Остальные друзья считали его эксцентричным, манерным, милым и обаятельным, но чудовищно застенчивым. Кажется, все, что он когда-либо сказал при всех, было «привет!» шепотом, а так он просиживал все время в помещении, рисуя, словно робот, пока вокруг шла беседа. Согласно Элейн Бауманн, он «просто сидел и наблюдал, словно находился вне своего тела. Он был косноязычным, абсолютно не умеющим формулировать свои мысли юношей. А еще благоговел перед знаменитостями. Писал фанатские письма Трумену Капоте и Джуди Гарленд. У него дыхание спиралось, когда видел „Того“ или „Этого“». Энди испытывал такой трепет перед звездами, что, когда одну из их частых вечеринок на выходных посетил Хёрд Хэтфилд, сыгравший в фильме «Дориан Грей», просто уставился на него и шептал, не веря собственным глазам: «Хёрд Хэтфилд!». В другой раз, когда оказался сидящим в кино рядом с Марлен Дитрих, он еле выдохнул Лейле: «Марлен Дитрих!».
Уже тогда, как заметил Джордж Клаубер, Энди, кажется, верил, что в соприкосновении со знаменитостями есть какая-то магия:
Больше, чем кто-либо из моих знакомых, Энди жаждал встретить знаменитостей. У него страсть была к успешным и известным людям. Когда он впервые приехал в Нью-Йорк, почему-то думал, что я со многими знаком. И постоянно умолял меня представить его кому-нибудь знаменитому.

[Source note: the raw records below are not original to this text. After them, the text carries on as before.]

-- pv_equiv track=rewrite | github.com/sanketkhandare420-arch/meeting-audio-extractor123 | app.py | split_conversation
-- ===== SOURCE A (Python) =====
-- def split_conversation(result):
--     segments = result["segments"]
--     conversation = []
--
--     speaker_id = 1
--
--     for seg in segments:
--         text = seg["text"].strip()
--
--         if text:
--             conversation.append(f"Speaker {speaker_id}: {text}")
--             speaker_id = 2 if speaker_id == 1 else 1
--
--     return conversation
-- ===== SOURCE B (Python) =====
-- def _pair_up(texts):
--     if not texts:
--         return []
--     if len(texts) == 1:
--         return ["Speaker 1: " + texts[0]]
--     return ["Speaker 1: " + texts[0], "Speaker 2: " + texts[1]] + _pair_up(texts[2:])
--
--
-- def split_conversation(result):
--     texts = [t for seg in result["segments"] if (t := seg["text"].strip())]
--     return _pair_up(texts)
-- ===== Notes on version B (the rewrite author's own statement) =====
-- stated objective: alternative
-- what changed: The single loop with a mutable speaker toggle is replaced by a filter phase plus a recursive pairwise chunker that emits a literal 'Speaker 1'/'Speaker 2' pair per recursion step, so no speaker state is threaded at all.
import Mathlib
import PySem

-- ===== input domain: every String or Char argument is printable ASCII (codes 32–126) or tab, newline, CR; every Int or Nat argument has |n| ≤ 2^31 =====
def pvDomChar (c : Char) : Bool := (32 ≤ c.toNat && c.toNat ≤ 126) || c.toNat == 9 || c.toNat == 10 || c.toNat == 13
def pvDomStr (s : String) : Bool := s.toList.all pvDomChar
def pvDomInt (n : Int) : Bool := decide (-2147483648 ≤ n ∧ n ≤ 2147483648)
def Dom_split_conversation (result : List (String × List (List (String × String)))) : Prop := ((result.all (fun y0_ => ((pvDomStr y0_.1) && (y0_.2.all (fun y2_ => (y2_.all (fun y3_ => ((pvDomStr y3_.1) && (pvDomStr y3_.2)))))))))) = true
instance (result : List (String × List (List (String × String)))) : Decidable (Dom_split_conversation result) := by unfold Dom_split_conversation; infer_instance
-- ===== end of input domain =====

-- B replaces the speaker-toggle loop by a filter phase plus a recursive pairwise chunker emitting literal "Speaker 1"/"Speaker 2" pairs (objective: alternative).


-- ===== PORT A =====
def split_conversation (result : List (String × List (List (String × String)))) : List String :=
  let segments := ((PySem.Dict.mk result).get? "segments").getD []
  (segments.foldl (fun (st : List String × Int) seg =>
      let text := PySem.Str.strip (((PySem.Dict.mk seg).get? "text").getD "")
      if text ≠ "" then
        (st.1 ++ ["Speaker " ++ PySem.Int.toStr st.2 ++ ": " ++ text],
         if st.2 = 1 then 2 else 1)
      else st) ([], 1)).1

-- ===== PORT B =====
-- B's recursive pairwise chunker (_pair_up in Source B)
def pvPairUp : List String → List String
  | [] => []
  | [a] => ["Speaker 1: " ++ a]
  | a :: b :: rest => ("Speaker 1: " ++ a) :: ("Speaker 2: " ++ b) :: pvPairUp rest

def split_conversation_alt (result : List (String × List (List (String × String)))) : List String :=
  let texts := (((PySem.Dict.mk result).get? "segments").getD []).filterMap (fun seg =>
    let t := PySem.Str.strip (((PySem.Dict.mk seg).get? "text").getD "")
    if t ≠ "" then some t else none)
  pvPairUp texts

-- ===== PRECONDITION & SPEC =====
-- Pre_ excludes inputs on which Python A raises KeyError: a missing "segments" key, or a segment without a "text" key.
def Pre_split_conversation (result : List (String × List (List (String × String)))) : Prop :=
  ((PySem.Dict.mk result).get? "segments").isSome = true ∧
  ∀ seg ∈ ((PySem.Dict.mk result).get? "segments").getD [],
    ((PySem.Dict.mk seg).get? "text").isSome = true
instance (result : List (String × List (List (String × String)))) : Decidable (Pre_split_conversation result) := by unfold Pre_split_conversation; infer_instance

def pvWitness_split_conversation : (List (String × List (List (String × String)))) :=
  [("segments", [[("text", " hi ")], [("text", "  ")], [("text", "yo")]])]

def Spec_split_conversation (result : List (String × List (List (String × String)))) (out : List String) : Prop := out = split_conversation_alt result
instance (result : List (String × List (List (String × String)))) (out : List String) : Decidable (Spec_split_conversation result out) := by unfold Spec_split_conversation; infer_instance

-- ===== CLAIM (what is proved, stated in full; the proofs are below) =====
def Claim_equal_split_conversation : Prop := ∀ (result : List (String × List (List (String × String)))), Dom_split_conversation result → Pre_split_conversation result → Spec_split_conversation result (split_conversation result)

-- ===== LEMMAS AND PROOFS =====

-- proof-only helper: A's toggle unrolled on the filtered text list
def pvAux (s : Int) : List String → List String
  | [] => []
  | a :: rest => ("Speaker " ++ PySem.Int.toStr s ++ ": " ++ a) :: pvAux (if s = 1 then 2 else 1) rest

def pvTexts (segments : List (List (String × String))) : List String :=
  segments.filterMap (fun seg =>
    let t := PySem.Str.strip (((PySem.Dict.mk seg).get? "text").getD "")
    if t ≠ "" then some t else none)

theorem fold_eq_aux (segs : List (List (String × String))) :
    ∀ (conv : List String) (s : Int),
    (segs.foldl (fun (st : List String × Int) seg =>
        let text := PySem.Str.strip (((PySem.Dict.mk seg).get? "text").getD "")
        if text ≠ "" then
          (st.1 ++ ["Speaker " ++ PySem.Int.toStr st.2 ++ ": " ++ text],
           if st.2 = 1 then 2 else 1)
        else st) (conv, s)).1 = conv ++ pvAux s (pvTexts segs) := by
  induction segs with
  | nil => intro conv s; simp [pvTexts, pvAux]
  | cons seg rest ih =>
    intro conv s
    by_cases h : PySem.Str.strip (((PySem.Dict.mk seg).get? "text").getD "") = ""
    · simp only [List.foldl_cons, pvTexts, List.filterMap_cons, h]
      simpa [pvTexts] using ih conv s
    · simp only [List.foldl_cons, pvTexts, List.filterMap_cons, if_neg h, ite_not]
      have := ih (conv ++ ["Speaker " ++ PySem.Int.toStr s ++ ": "
          ++ PySem.Str.strip (((PySem.Dict.mk seg).get? "text").getD "")]) (if s = 1 then 2 else 1)
      simp only [ite_not] at this
      rw [this]
      simp [pvAux, pvTexts, List.append_assoc]

theorem aux_one_eq_pairUp : ∀ ts, pvAux 1 ts = pvPairUp ts
  | [] => rfl
  | [a] => by
      simp only [pvAux, pvPairUp]
      rw [show ("Speaker " ++ PySem.Int.toStr 1 ++ ": " : String) = "Speaker 1: " from rfl]
  | a :: b :: rest => by
      have ih := aux_one_eq_pairUp rest
      simp only [pvAux, pvPairUp]
      norm_num
      rw [show ("Speaker " ++ PySem.Int.toStr 1 ++ ": " : String) = "Speaker 1: " from rfl,
          show ("Speaker " ++ PySem.Int.toStr 2 ++ ": " : String) = "Speaker 2: " from rfl, ih]
      exact ⟨rfl, rfl, rfl⟩

-- ===== VERDICT (by name: the statement is the Claim_ definition above) =====
theorem split_conversation_spec : Claim_equal_split_conversation := by
  intro result _ _
  unfold Spec_split_conversation split_conversation split_conversation_alt
  rw [fold_eq_aux (((PySem.Dict.mk result).get? "segments").getD []) [] 1]
  simp [aux_one_eq_pairUp, pvTexts]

«Любой, чье имя было на слуху, являлся знаменитостью, – добавляла Марджери Беддоус. – Слышал имя знаменитого стоматолога и уже готов был бежать».
К этому моменту Энди воплотил одну из своих задумок, ставшую серией впечатляющих рисунков на разворот в технике отпечатка, иллюстрирующих пьесы Жироду и Уильяма Инге и статью о Лорке в журнале Theater Arts. Они схватывали двойственную сексуальную природу персонажей в изысканной воздушной манере. Как-то один художник-иллюстратор увлеченно наблюдал за тем, как работает над иллюстрациями Энди: «Он скреплял два листа бумаги вместе изолентой, образуя дверцу, потом рисовал на этой дверце коротенькую линию и промакивал ее о рабочую поверхность, поднимал, рисовал еще и вновь промакивал». Пусть процесс был совсем не простым и требовал для осуществления определенной ловкости и вкуса, он проходил достаточно быстро, чтобы позволить Уорхолу выполнять свои рекламные заказы за одну ночь, придавая им индивидуальности.
Клаубер, который, по представлению Энди, трудился в светском рекламно-оформительском кругу и у которого тот постоянно выпрашивал приглашения и контакты, видел в нем «этакого нытика, жалующегося, мол, раз я таким занимаюсь, можно и ему прийти? А мне особо нечем было ему помочь, на самом деле моя помощь ему не требовалась. Он уже был в деле и весьма самостоятельным. Считал почему-то, что я вел куда более экзотичную жизнь, чем это было на самом деле. Иногда я мог взять его с собой в номера в Восточном Хэмптоне на выходные. Как-то приехал ко мне в гости с Элиасами в Кейп. У него была проблемная кожа, так что на солнце не мог находиться, иначе сильно обгорал в момент. Смотрелся эксцентрично в этих штанах хаки и белой рубашке под огромным черным зонтом над головой, рассекая по дюнам. Зрелище было еще то. Но он был самим собой и нисколько не смущался этого».
Энди очень много времени проводил за работой, оттачивая свои навыки и экспериментируя с новыми выразительными средствами. Тина Фредерикс настояла, чтобы он пошел к офтальмологу за специальными очками. Зрение у него было не очень и от напряжения только ослабевало. Новые очки были с очень толстыми линзами и делали его еще большим фриком, чем обычно, но он прилежно носил их.